=== Begin Enclosure ===
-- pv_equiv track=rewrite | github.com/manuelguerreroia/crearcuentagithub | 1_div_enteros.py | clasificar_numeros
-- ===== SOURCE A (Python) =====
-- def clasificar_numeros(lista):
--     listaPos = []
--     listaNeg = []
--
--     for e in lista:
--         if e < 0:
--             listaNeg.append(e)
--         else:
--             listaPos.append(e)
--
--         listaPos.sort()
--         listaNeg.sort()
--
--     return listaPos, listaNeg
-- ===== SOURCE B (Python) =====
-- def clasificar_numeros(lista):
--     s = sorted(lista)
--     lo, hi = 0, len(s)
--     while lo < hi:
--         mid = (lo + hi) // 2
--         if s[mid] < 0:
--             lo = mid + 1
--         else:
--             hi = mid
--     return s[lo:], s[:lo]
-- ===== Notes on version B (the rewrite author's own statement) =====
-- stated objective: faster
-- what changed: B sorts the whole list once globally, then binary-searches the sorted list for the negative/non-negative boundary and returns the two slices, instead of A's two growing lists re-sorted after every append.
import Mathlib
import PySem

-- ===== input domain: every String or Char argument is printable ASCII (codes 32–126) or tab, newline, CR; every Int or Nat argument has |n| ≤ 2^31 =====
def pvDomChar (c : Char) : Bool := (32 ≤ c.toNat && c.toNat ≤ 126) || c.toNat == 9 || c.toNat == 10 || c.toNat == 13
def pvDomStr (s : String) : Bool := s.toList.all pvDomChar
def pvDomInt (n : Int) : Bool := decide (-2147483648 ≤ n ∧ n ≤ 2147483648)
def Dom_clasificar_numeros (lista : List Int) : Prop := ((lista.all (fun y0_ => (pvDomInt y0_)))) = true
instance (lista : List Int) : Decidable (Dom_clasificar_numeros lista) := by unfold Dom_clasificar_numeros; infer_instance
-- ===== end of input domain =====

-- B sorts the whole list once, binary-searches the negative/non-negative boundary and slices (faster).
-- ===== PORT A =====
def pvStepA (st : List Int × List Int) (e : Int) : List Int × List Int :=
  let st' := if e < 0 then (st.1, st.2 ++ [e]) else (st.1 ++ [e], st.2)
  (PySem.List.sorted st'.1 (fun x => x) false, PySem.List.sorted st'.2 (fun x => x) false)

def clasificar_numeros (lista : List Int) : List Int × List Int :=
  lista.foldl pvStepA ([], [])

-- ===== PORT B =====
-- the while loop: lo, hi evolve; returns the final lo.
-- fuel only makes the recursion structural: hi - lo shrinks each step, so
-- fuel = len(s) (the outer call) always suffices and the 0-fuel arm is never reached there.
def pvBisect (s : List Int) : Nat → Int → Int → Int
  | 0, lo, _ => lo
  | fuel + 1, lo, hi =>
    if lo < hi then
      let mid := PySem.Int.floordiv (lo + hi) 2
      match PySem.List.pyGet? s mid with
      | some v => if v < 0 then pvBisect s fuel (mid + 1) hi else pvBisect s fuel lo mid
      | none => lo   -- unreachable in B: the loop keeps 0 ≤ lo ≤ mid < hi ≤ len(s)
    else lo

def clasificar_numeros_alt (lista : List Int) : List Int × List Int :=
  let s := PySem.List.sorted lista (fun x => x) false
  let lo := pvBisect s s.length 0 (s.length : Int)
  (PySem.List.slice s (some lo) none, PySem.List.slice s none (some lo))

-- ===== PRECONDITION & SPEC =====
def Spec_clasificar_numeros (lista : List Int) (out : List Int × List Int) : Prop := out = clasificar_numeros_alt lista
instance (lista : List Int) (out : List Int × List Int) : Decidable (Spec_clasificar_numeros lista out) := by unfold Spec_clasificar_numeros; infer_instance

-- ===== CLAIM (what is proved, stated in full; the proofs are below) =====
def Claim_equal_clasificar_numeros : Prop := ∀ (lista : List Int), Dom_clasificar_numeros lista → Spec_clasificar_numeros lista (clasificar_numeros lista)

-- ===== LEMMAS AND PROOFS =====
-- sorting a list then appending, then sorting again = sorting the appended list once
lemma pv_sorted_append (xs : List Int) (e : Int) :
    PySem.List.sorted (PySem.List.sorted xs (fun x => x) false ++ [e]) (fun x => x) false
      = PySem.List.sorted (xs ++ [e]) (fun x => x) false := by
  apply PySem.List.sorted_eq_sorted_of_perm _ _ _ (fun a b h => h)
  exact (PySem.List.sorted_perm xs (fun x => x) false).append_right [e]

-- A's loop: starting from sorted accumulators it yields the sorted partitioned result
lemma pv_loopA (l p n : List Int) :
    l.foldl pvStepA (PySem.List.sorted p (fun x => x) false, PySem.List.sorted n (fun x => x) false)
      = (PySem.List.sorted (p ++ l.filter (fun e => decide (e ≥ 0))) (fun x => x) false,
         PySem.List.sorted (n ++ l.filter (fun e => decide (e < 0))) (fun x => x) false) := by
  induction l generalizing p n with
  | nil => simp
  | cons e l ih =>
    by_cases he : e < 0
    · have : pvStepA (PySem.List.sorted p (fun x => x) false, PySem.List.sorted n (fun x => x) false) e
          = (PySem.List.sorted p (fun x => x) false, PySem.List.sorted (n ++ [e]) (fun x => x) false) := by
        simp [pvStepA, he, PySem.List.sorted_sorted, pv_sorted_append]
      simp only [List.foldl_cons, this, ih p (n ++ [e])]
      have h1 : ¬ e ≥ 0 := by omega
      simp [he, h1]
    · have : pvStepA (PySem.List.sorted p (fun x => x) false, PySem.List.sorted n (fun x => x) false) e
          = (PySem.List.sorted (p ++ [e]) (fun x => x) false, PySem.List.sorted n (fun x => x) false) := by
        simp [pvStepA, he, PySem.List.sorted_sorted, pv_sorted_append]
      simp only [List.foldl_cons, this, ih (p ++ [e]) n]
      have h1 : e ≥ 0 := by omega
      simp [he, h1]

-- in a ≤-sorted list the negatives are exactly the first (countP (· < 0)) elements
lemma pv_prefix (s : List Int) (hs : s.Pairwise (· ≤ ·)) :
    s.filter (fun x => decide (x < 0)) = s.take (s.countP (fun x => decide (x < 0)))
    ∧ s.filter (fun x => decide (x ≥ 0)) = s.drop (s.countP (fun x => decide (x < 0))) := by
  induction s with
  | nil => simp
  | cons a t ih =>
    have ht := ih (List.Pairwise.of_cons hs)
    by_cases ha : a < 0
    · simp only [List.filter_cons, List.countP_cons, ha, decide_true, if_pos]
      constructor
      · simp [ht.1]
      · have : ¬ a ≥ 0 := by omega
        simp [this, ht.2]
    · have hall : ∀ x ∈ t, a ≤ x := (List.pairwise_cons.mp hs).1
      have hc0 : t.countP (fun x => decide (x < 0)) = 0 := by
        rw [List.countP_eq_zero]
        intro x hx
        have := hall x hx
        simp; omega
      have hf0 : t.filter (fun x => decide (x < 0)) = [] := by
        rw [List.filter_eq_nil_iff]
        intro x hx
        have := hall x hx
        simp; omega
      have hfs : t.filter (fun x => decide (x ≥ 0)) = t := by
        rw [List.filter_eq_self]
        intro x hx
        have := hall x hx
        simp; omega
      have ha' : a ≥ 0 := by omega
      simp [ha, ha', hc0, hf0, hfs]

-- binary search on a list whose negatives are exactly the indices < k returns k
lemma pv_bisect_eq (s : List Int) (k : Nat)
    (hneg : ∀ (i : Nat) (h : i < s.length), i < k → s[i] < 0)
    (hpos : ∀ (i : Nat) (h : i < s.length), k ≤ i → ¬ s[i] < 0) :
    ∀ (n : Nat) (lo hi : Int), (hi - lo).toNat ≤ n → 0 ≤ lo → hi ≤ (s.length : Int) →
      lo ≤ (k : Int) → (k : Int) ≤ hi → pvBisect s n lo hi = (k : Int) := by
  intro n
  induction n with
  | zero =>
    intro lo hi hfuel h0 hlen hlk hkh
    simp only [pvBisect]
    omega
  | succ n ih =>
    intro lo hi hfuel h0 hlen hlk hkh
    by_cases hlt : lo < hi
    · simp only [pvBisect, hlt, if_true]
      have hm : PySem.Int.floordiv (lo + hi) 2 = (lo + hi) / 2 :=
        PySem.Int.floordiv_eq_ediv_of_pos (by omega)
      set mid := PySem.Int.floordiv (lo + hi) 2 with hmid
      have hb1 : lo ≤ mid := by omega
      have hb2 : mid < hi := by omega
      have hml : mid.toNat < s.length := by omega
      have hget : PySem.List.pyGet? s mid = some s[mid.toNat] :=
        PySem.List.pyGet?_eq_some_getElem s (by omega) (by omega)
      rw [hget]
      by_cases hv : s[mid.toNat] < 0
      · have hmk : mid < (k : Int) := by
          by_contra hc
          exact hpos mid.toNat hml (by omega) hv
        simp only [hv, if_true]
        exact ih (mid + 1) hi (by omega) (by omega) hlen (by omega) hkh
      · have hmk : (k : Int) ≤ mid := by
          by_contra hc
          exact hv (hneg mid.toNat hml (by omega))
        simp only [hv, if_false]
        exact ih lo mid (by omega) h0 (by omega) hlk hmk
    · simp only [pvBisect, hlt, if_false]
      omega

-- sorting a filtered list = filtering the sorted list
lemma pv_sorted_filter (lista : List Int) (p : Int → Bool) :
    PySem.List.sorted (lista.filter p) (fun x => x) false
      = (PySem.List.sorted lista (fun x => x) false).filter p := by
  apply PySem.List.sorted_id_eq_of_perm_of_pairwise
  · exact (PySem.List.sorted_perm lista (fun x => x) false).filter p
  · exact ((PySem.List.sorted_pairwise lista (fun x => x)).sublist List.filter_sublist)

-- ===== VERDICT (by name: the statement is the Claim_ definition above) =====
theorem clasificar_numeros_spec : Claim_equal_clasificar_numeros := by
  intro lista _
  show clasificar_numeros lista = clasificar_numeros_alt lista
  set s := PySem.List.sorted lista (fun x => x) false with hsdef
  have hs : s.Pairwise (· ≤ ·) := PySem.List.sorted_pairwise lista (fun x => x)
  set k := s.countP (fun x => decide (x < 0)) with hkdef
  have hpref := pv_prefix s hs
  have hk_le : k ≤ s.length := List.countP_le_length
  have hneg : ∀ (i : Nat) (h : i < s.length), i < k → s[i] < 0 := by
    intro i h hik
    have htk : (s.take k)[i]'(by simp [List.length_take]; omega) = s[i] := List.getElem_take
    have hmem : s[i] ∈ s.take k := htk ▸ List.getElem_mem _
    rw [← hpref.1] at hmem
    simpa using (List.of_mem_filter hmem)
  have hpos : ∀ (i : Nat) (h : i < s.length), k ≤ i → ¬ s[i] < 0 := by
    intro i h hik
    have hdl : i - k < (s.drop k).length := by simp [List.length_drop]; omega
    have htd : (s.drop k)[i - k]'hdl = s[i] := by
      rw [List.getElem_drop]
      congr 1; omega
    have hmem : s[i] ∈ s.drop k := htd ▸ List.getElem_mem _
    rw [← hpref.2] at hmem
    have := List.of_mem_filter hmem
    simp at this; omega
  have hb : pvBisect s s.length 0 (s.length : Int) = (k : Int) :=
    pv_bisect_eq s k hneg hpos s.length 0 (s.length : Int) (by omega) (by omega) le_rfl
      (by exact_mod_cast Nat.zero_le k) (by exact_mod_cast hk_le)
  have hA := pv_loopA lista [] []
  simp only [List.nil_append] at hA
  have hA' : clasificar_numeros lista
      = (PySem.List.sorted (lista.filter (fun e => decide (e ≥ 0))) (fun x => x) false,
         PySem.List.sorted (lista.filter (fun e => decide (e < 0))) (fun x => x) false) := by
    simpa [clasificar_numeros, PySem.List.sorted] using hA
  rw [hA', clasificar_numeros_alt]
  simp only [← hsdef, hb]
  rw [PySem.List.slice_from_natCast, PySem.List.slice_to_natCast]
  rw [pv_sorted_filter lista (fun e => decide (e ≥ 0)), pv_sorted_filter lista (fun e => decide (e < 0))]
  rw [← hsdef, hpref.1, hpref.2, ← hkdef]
=== End Enclosure ===
What is the count of lines in the data above containing the string "induction"? Write the number and nothing else.

3